* Exercise: For the entries below, state how many lines include the string "fromkeys", and write nothing besides that number.

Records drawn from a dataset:
-- pv_equiv track=rewrite | github.com/samc5/BUDining | scraper.py | sort_items_by_station
-- ===== SOURCE A (Python) =====
-- def sort_items_by_station(menu): #sort the results of a get_gf_vegetarian_menu call by station, into a dictionary
--     ans = {}
--     for i in menu:
--         station = i[2].strip()
--         if station in ans:
--             ans[station].append(i)
--         else:
--             ans[station] = [i]
--     return ans
-- ===== SOURCE B (Python) =====
-- def sort_items_by_station(menu): #sort the results of a get_gf_vegetarian_menu call by station, into a dictionary
--     stations = list(dict.fromkeys(i[2].strip() for i in menu))
--     return {s: [i for i in menu if i[2].strip() == s] for s in stations}
-- ===== Notes on version B (the rewrite author's own statement) =====
-- stated objective: alternative
-- what changed: A builds the dict in one pass, appending each item to its station's list as it goes; B first dedups the stripped station names in first-occurrence order (dict.fromkeys) and then builds each station's list with one filter of the menu per station.
import Mathlib
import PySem

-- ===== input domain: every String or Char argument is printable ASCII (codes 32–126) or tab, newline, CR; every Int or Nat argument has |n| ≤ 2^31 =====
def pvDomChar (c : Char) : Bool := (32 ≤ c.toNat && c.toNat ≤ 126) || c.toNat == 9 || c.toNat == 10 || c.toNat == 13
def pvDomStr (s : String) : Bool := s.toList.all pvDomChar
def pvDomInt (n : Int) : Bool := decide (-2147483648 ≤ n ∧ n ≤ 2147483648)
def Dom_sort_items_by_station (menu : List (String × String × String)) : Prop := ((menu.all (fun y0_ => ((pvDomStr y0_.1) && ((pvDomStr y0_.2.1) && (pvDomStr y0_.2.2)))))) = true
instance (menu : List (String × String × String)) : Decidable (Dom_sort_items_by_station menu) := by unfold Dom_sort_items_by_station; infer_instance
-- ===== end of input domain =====

-- B replaces A's one-pass per-item dict accumulation by a dedup-the-keys pass followed by
-- one filter of the menu per station (same key order, same values); objective: alternative.

-- ===== PORT A =====
-- literal transliteration of A: a dict built item by item (append if the stripped
-- station is already a key, else a fresh singleton entry); the returned dict is its items list
def sort_items_by_station (menu : List (String × String × String)) : List (String × List (String × String × String)) :=
  (menu.foldl
    (fun ans i =>
      let station := PySem.Str.strip i.2.2
      if ans.contains station then
        ans.modify station [] (fun l => l ++ [i])
      else
        ans.insert station [i])
    PySem.Dict.empty).items

-- ===== PORT B =====
-- literal transliteration of B: distinct stripped stations in first-occurrence order
-- (dict.fromkeys = PySem.List.dedup), then one filter of menu per station
def sort_items_by_station_alt (menu : List (String × String × String)) : List (String × List (String × String × String)) :=
  let stations := PySem.List.dedup (menu.map (fun i => PySem.Str.strip i.2.2))
  stations.map (fun s => (s, menu.filter (fun i => PySem.Str.strip i.2.2 == s)))

-- ===== PRECONDITION & SPEC =====
def Spec_sort_items_by_station (menu : List (String × String × String)) (out : List (String × List (String × String × String))) : Prop := out = sort_items_by_station_alt menu
instance (menu : List (String × String × String)) (out : List (String × List (String × String × String))) : Decidable (Spec_sort_items_by_station menu out) := by unfold Spec_sort_items_by_station; infer_instance

-- ===== CLAIM (what is proved, stated in full; the proofs are below) =====
def Claim_equal_sort_items_by_station : Prop := ∀ (menu : List (String × String × String)), Dom_sort_items_by_station menu → Spec_sort_items_by_station menu (sort_items_by_station menu)

-- ===== LEMMAS AND PROOFS =====

-- A's if/contains branch is exactly dict.modify with default []: when the key is absent,
-- modify appends (k, [] ++ [i]) = insert k [i]
theorem stepA_eq_modify (ans : PySem.Dict String (List (String × String × String)))
    (i : String × String × String) :
    (let station := PySem.Str.strip i.2.2
     if ans.contains station then ans.modify station [] (fun l => l ++ [i])
     else ans.insert station [i])
    = ans.modify (PySem.Str.strip i.2.2) [] (fun l => l ++ [i]) := by
  by_cases h : ans.contains (PySem.Str.strip i.2.2)
  · simp [h]
  · simp only [Bool.not_eq_true] at h
    simp [PySem.Dict.modify, PySem.Dict.getD_of_not_contains, h]

-- items of a Nodup-keyed dict are its keys paired with their values
theorem items_eq_keys_map {ν : Type} (d : PySem.Dict String (List ν)) (h : d.keys.Nodup) :
    d.items = d.keys.map (fun k => (k, d.getD k [])) := by
  simp only [PySem.Dict.keys, List.map_map]
  symm
  conv_rhs => rw [← List.map_id d.items]
  apply List.map_congr_left
  intro p hp
  obtain ⟨k, v⟩ := p
  simp [PySem.Dict.getD_of_mem_items d hp h]

-- the core equality: A's loop, read off as items, is B's dedup-then-filter table
theorem loop_items_eq (menu : List (String × String × String)) :
    sort_items_by_station menu = sort_items_by_station_alt menu := by
  unfold sort_items_by_station sort_items_by_station_alt
  rw [show (fun (ans : PySem.Dict String (List (String × String × String))) i =>
        let station := PySem.Str.strip i.2.2
        if ans.contains station then ans.modify station [] (fun l => l ++ [i])
        else ans.insert station [i])
      = (fun ans i => ans.modify (PySem.Str.strip i.2.2) [] (fun l => l ++ [i]))
      from funext fun ans => funext fun i => stepA_eq_modify ans i]
  have hnodup : (menu.foldl (fun ans i => ans.modify (PySem.Str.strip i.2.2) [] (fun l => l ++ [i])) PySem.Dict.empty).keys.Nodup :=
    PySem.Dict.nodup_keys_foldl_modify_key menu (fun i => PySem.Str.strip i.2.2) []
      (fun _ i => (fun l => l ++ [i])) PySem.Dict.empty PySem.Dict.nodup_keys_empty
  rw [items_eq_keys_map _ hnodup]
  rw [PySem.Dict.keys_foldl_modify_key menu (fun i => PySem.Str.strip i.2.2) []
      (fun _ i => (fun l => l ++ [i])) PySem.Dict.empty]
  rw [PySem.List.dedup_eq_ofList]
  simp only [PySem.Dict.keys_empty]
  rw [PySem.Set.update_nil_left]
  apply List.map_congr_left
  intro s _
  have hfold : (menu.foldl (fun ans i => ans.modify (PySem.Str.strip i.2.2) [] (fun l => l ++ [i])) PySem.Dict.empty)
      = ((menu.map (fun i => (PySem.Str.strip i.2.2, i))).foldl
          (fun d p => d.modify p.1 [] (fun l => l ++ [p.2])) PySem.Dict.empty) := by
    rw [List.foldl_map]
  rw [hfold, PySem.Dict.getD_foldl_modify_append]
  simp [List.filter_map, Function.comp_def]

-- ===== VERDICT (by name: the statement is the Claim_ definition above) =====
theorem sort_items_by_station_spec : Claim_equal_sort_items_by_station := by
  intro menu _
  unfold Spec_sort_items_by_station
  exact loop_items_eq menu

* Output below: 3